● **PROBLEM DESCRIPTION**
Of the entries below, restate word for word only the section that runs from the line with "c rest ih =>" to the line with "List.isPrefixOf_iff_prefix.mp hpre⟩, hr⟩", counting both ends.

● **DATA SUPPLIED**
- Opening Delimiter -
-- pv_equiv track=rewrite | github.com/sirolad/PoliverAI | src/poliverai/rag/verification.py | _check_compliance_fulfillments
-- ===== SOURCE A (Python) =====
-- from typing import Any
--
-- def _check_compliance_fulfillments(text_lower: str) -> list[dict[str, Any]]:
--     """Check for positive compliance indicators."""
--     fulfills = []
--
--     # General GDPR acknowledgment
--     if "gdpr" in text_lower or "data protection regulation" in text_lower:
--         fulfills.append({"article": "General Compliance", "reason": "Acknowledges GDPR compliance"})
--
--     # Article 6 fulfillments
--     if any(term in text_lower for term in ["consent", "lawful basis", "article 6"]):
--         fulfills.append({"article": "Article 6(1)", "reason": "Mentions lawful basis or consent"})
--
--     # Article 13 fulfillments
--     if any(term in text_lower for term in ["data controller", "controller"]):
--         fulfills.append({"article": "Article 13", "reason": "Identifies data controller"})
--
--     if any(term in text_lower for term in ["contact", "email", "phone"]):
--         fulfills.append({"article": "Article 13", "reason": "Provides contact information"})
--
--     # Article 5 and 17 fulfillments
--     if any(term in text_lower for term in ["retention", "delete", "deletion", "remove"]):
--         fulfills.append(
--             {"article": "Article 5(1)(e)", "reason": "Addresses data retention/deletion"}
--         )
--
--     if "erasure" in text_lower or "right to be forgotten" in text_lower:
--         fulfills.append({"article": "Article 17", "reason": "Mentions right to erasure"})
--
--     return fulfills
-- ===== SOURCE B (Python) =====
-- from typing import Any
--
-- # term -> rule-index table (rules 0..5 in A's output order)
-- _TERM_RULES = [
--     ("gdpr", 0), ("data protection regulation", 0),
--     ("consent", 1), ("lawful basis", 1), ("article 6", 1),
--     ("data controller", 2), ("controller", 2),
--     ("contact", 3), ("email", 3), ("phone", 3),
--     ("retention", 4), ("delete", 4), ("deletion", 4), ("remove", 4),
--     ("erasure", 5), ("right to be forgotten", 5),
-- ]
--
-- _RULE_OUT = [
--     ("General Compliance", "Acknowledges GDPR compliance"),
--     ("Article 6(1)", "Mentions lawful basis or consent"),
--     ("Article 13", "Identifies data controller"),
--     ("Article 13", "Provides contact information"),
--     ("Article 5(1)(e)", "Addresses data retention/deletion"),
--     ("Article 17", "Mentions right to erasure"),
-- ]
--
-- def _check_compliance_fulfillments(text_lower: str) -> list[dict[str, Any]]:
--     """Single left-to-right scan over the text: at each position, mark every
--     rule one of whose terms starts exactly there; then emit rules in order."""
--     hits = set()
--     for i in range(len(text_lower)):
--         for term, rule in _TERM_RULES:
--             if text_lower.startswith(term, i):
--                 hits.add(rule)
--     return [{"article": art, "reason": rsn}
--             for rule, (art, rsn) in enumerate(_RULE_OUT) if rule in hits]
-- ===== Notes on version B (the rewrite author's own statement) =====
-- stated objective: alternative
-- what changed: Instead of six independent substring searches ('in'), B makes one left-to-right scan of the text, at each position marking in a hit-set every rule whose term starts there (multi-pattern position scan), then emits the rule outputs in order from the hit-set.
import Mathlib
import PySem

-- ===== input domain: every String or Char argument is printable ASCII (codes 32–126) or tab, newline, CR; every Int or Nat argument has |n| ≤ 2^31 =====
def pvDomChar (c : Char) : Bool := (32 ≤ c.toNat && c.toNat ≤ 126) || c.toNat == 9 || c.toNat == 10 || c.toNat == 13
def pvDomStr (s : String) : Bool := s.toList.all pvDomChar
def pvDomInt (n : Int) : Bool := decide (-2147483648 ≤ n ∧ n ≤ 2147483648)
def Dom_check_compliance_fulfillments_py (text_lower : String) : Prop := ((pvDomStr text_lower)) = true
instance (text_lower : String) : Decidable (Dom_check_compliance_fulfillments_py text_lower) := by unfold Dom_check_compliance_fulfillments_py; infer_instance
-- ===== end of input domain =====

-- B replaces A's six independent substring searches by one left-to-right positional scan that marks matched rules in a hit-set; objective: alternative algorithm, same cost.


-- ===== PORT A =====
def check_compliance_fulfillments_py (text_lower : String) : List (List (String × String)) :=
  let fulfills : List (List (String × String)) := []
  let fulfills := if PySem.Str.isIn "gdpr" text_lower || PySem.Str.isIn "data protection regulation" text_lower then
      fulfills ++ [[("article", "General Compliance"), ("reason", "Acknowledges GDPR compliance")]] else fulfills
  let fulfills := if ["consent", "lawful basis", "article 6"].any (fun term => PySem.Str.isIn term text_lower) then
      fulfills ++ [[("article", "Article 6(1)"), ("reason", "Mentions lawful basis or consent")]] else fulfills
  let fulfills := if ["data controller", "controller"].any (fun term => PySem.Str.isIn term text_lower) then
      fulfills ++ [[("article", "Article 13"), ("reason", "Identifies data controller")]] else fulfills
  let fulfills := if ["contact", "email", "phone"].any (fun term => PySem.Str.isIn term text_lower) then
      fulfills ++ [[("article", "Article 13"), ("reason", "Provides contact information")]] else fulfills
  let fulfills := if ["retention", "delete", "deletion", "remove"].any (fun term => PySem.Str.isIn term text_lower) then
      fulfills ++ [[("article", "Article 5(1)(e)"), ("reason", "Addresses data retention/deletion")]] else fulfills
  let fulfills := if PySem.Str.isIn "erasure" text_lower || PySem.Str.isIn "right to be forgotten" text_lower then
      fulfills ++ [[("article", "Article 17"), ("reason", "Mentions right to erasure")]] else fulfills
  fulfills

-- ===== PORT B =====
-- _TERM_RULES: term -> rule-index table (rules 0..5 in A's output order)
def pvTermRules : List (List Char × Int) :=
  [ ("gdpr".toList, 0), ("data protection regulation".toList, 0),
    ("consent".toList, 1), ("lawful basis".toList, 1), ("article 6".toList, 1),
    ("data controller".toList, 2), ("controller".toList, 2),
    ("contact".toList, 3), ("email".toList, 3), ("phone".toList, 3),
    ("retention".toList, 4), ("delete".toList, 4), ("deletion".toList, 4), ("remove".toList, 4),
    ("erasure".toList, 5), ("right to be forgotten".toList, 5) ]

-- _RULE_OUT
def pvRuleOut : List (String × String) :=
  [ ("General Compliance", "Acknowledges GDPR compliance"),
    ("Article 6(1)", "Mentions lawful basis or consent"),
    ("Article 13", "Identifies data controller"),
    ("Article 13", "Provides contact information"),
    ("Article 5(1)(e)", "Addresses data retention/deletion"),
    ("Article 17", "Mentions right to erasure") ]

-- inner loop: 'for term, rule in _TERM_RULES: if text_lower.startswith(term, i): hits.add(rule)'
-- (text_lower.startswith(term, i) with 0 <= i is exactly: term is a prefix of the i-th suffix)
def pvMarkAt (tl : List Char) (hits : PySem.Set Int) : PySem.Set Int :=
  pvTermRules.foldl (fun h tr => if tr.1.isPrefixOf tl then PySem.Set.add h tr.2 else h) hits

-- outer loop 'for i in range(len(text_lower))': visiting index i means looking at the i-th
-- suffix chars.drop i, so the loop is the structural recursion over the suffixes, in order.
def pvScan : List Char → PySem.Set Int → PySem.Set Int
  | [], hits => hits
  | c :: rest, hits => pvScan rest (pvMarkAt (c :: rest) hits)

def check_compliance_fulfillments_py_alt (text_lower : String) : List (List (String × String)) :=
  let hits := pvScan text_lower.toList PySem.Set.empty
  ((PySem.List.enumerate pvRuleOut).filter (fun p => PySem.Set.contains hits p.1)).map
    (fun p => [("article", p.2.1), ("reason", p.2.2)])

-- ===== PRECONDITION & SPEC =====
def Spec_check_compliance_fulfillments_py (text_lower : String) (out : List (List (String × String))) : Prop := out = check_compliance_fulfillments_py_alt text_lower
instance (text_lower : String) (out : List (List (String × String))) : Decidable (Spec_check_compliance_fulfillments_py text_lower out) := by unfold Spec_check_compliance_fulfillments_py; infer_instance

-- ===== CLAIM (what is proved, stated in full; the proofs are below) =====
def Claim_equal_check_compliance_fulfillments_py : Prop := ∀ (text_lower : String), Dom_check_compliance_fulfillments_py text_lower → Spec_check_compliance_fulfillments_py text_lower (check_compliance_fulfillments_py text_lower)

-- ===== LEMMAS AND PROOFS =====

-- membership after the inner loop over the term table
theorem pv_mem_markAt (tl : List Char) (hits : PySem.Set Int) (r : Int) :
    r ∈ pvMarkAt tl hits ↔ r ∈ hits ∨ ∃ tr ∈ pvTermRules, tr.1.isPrefixOf tl = true ∧ tr.2 = r := by
  unfold pvMarkAt
  generalize pvTermRules = ts
  induction ts generalizing hits with
  | nil => simp
  | cons t ts ih =>
    rw [List.foldl_cons, ih]
    constructor
    · rintro (h | ⟨tr, htr, h1, h2⟩)
      · by_cases hp : t.1.isPrefixOf tl = true
        · rw [if_pos hp] at h
          rcases (PySem.Set.mem_add hits t.2 r).mp h with h' | h'
          · exact Or.inl h'
          · exact Or.inr ⟨t, by simp, hp, h'.symm⟩
        · rw [if_neg hp] at h
          exact Or.inl h
      · exact Or.inr ⟨tr, List.mem_cons_of_mem _ htr, h1, h2⟩
    · rintro (h | ⟨tr, htr, h1, h2⟩)
      · left
        split_ifs with hp
        · exact (PySem.Set.mem_add hits t.2 r).mpr (Or.inl h)
        · exact h
      · rcases List.mem_cons.mp htr with rfl | htr'
        · left
          rw [if_pos h1]
          exact (PySem.Set.mem_add hits tr.2 r).mpr (Or.inr h2.symm)
        · exact Or.inr ⟨tr, htr', h1, h2⟩

-- membership after the scan: r is hit iff some term of rule r starts at some position
theorem pv_mem_scan (l : List Char) (hits : PySem.Set Int) (r : Int) :
    r ∈ pvScan l hits ↔ r ∈ hits ∨ ∃ tr ∈ pvTermRules, (∃ j, tr.1 <+: l.drop j) ∧ tr.2 = r := by
  induction l generalizing hits with
  | nil =>
    simp only [pvScan, List.drop_nil]
    constructor
    · exact Or.inl
    · rintro (h | ⟨tr, htr, ⟨j, hpre⟩, hr⟩)
      · exact h
      · have hne : ∀ tr ∈ pvTermRules, tr.1 ≠ [] := by decide
        exact absurd (List.prefix_nil.mp hpre) (hne tr htr)
  | cons c rest ih =>
    simp only [pvScan]
    rw [ih, pv_mem_markAt]
    constructor
    · rintro ((h | ⟨tr, htr, hpre, hr⟩) | ⟨tr, htr, ⟨j, hpre⟩, hr⟩)
      · exact Or.inl h
      · exact Or.inr ⟨tr, htr, ⟨0, by simpa using List.isPrefixOf_iff_prefix.mp hpre⟩, hr⟩
      · exact Or.inr ⟨tr, htr, ⟨j + 1, by simpa using hpre⟩, hr⟩
    · rintro (h | ⟨tr, htr, ⟨j, hpre⟩, hr⟩)
      · exact Or.inl (Or.inl h)
      · cases j with
        | zero => exact Or.inl (Or.inr ⟨tr, htr, List.isPrefixOf_iff_prefix.mpr (by simpa using hpre), hr⟩)
        | succ j => exact Or.inr ⟨tr, htr, ⟨j, by simpa using hpre⟩, hr⟩

-- the hit-set membership for a fixed rule index is Python's 'sub in text' disjunction
theorem pv_hit_iff (t : String) (r : Int) :
    r ∈ pvScan t.toList PySem.Set.empty ↔
      ∃ tr ∈ pvTermRules, PySem.Chars.isIn tr.1 t.toList = true ∧ tr.2 = r := by
  rw [pv_mem_scan]
  simp only [PySem.Set.empty, List.not_mem_nil, false_or]
  constructor
  · rintro ⟨tr, htr, ⟨j, hpre⟩, hr⟩
    exact ⟨tr, htr, (PySem.Chars.exists_prefix_drop_iff_isIn tr.1 t.toList).mp ⟨j, hpre⟩, hr⟩
  · rintro ⟨tr, htr, hin, hr⟩
    exact ⟨tr, htr, (PySem.Chars.exists_prefix_drop_iff_isIn tr.1 t.toList).mpr hin, hr⟩

theorem pv_contains_eq (t : String) (r : Int) (c : Bool)
    (h : (∃ tr ∈ pvTermRules, PySem.Chars.isIn tr.1 t.toList = true ∧ tr.2 = r) ↔ c = true) :
    PySem.Set.contains (pvScan t.toList PySem.Set.empty) r = c := by
  rcases Bool.eq_false_or_eq_true c with hc | hc <;> subst hc
  · exact (PySem.Set.contains_iff _ _).mpr ((pv_hit_iff t r).mpr (h.mpr rfl))
  · rw [Bool.eq_false_iff]
    intro hx
    have hf := h.mp ((pv_hit_iff t r).mp ((PySem.Set.contains_iff _ _).mp hx))
    exact absurd hf (by simp)

theorem pv_c0 (t : String) : PySem.Set.contains (pvScan t.toList PySem.Set.empty) 0 =
    (PySem.Str.isIn "gdpr" t || PySem.Str.isIn "data protection regulation" t) := by
  apply pv_contains_eq
  simp [pvTermRules, PySem.Str.isIn_eq]

theorem pv_c1 (t : String) : PySem.Set.contains (pvScan t.toList PySem.Set.empty) 1 =
    (["consent", "lawful basis", "article 6"].any (fun term => PySem.Str.isIn term t)) := by
  apply pv_contains_eq
  simp [pvTermRules, PySem.Str.isIn_eq]

theorem pv_c2 (t : String) : PySem.Set.contains (pvScan t.toList PySem.Set.empty) 2 =
    (["data controller", "controller"].any (fun term => PySem.Str.isIn term t)) := by
  apply pv_contains_eq
  simp [pvTermRules, PySem.Str.isIn_eq]

theorem pv_c3 (t : String) : PySem.Set.contains (pvScan t.toList PySem.Set.empty) 3 =
    (["contact", "email", "phone"].any (fun term => PySem.Str.isIn term t)) := by
  apply pv_contains_eq
  simp [pvTermRules, PySem.Str.isIn_eq]

theorem pv_c4 (t : String) : PySem.Set.contains (pvScan t.toList PySem.Set.empty) 4 =
    (["retention", "delete", "deletion", "remove"].any (fun term => PySem.Str.isIn term t)) := by
  apply pv_contains_eq
  simp [pvTermRules, PySem.Str.isIn_eq]

theorem pv_c5 (t : String) : PySem.Set.contains (pvScan t.toList PySem.Set.empty) 5 =
    (PySem.Str.isIn "erasure" t || PySem.Str.isIn "right to be forgotten" t) := by
  apply pv_contains_eq
  simp [pvTermRules, PySem.Str.isIn_eq]

-- ===== VERDICT (by name: the statement is the Claim_ definition above) =====
set_option maxHeartbeats 1000000 in
theorem check_compliance_fulfillments_py_spec : Claim_equal_check_compliance_fulfillments_py := by
  intro t _
  unfold Spec_check_compliance_fulfillments_py
  simp only [check_compliance_fulfillments_py, check_compliance_fulfillments_py_alt, pvRuleOut,
    PySem.List.enumerate_cons, PySem.List.enumerate_nil, List.filter_cons, List.filter_nil,
    Int.reduceAdd, pv_c0, pv_c1, pv_c2, pv_c3, pv_c4, pv_c5]
  split_ifs <;> rfl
- Closing Delimiter -
● **SOLUTION TO THIS EXERCISE**
  | cons c rest ih =>
    simp only [pvScan]
    rw [ih, pv_mem_markAt]
    constructor
    · rintro ((h | ⟨tr, htr, hpre, hr⟩) | ⟨tr, htr, ⟨j, hpre⟩, hr⟩)
      · exact Or.inl h
      · exact Or.inr ⟨tr, htr, ⟨0, by simpa using List.isPrefixOf_iff_prefix.mp hpre⟩, hr⟩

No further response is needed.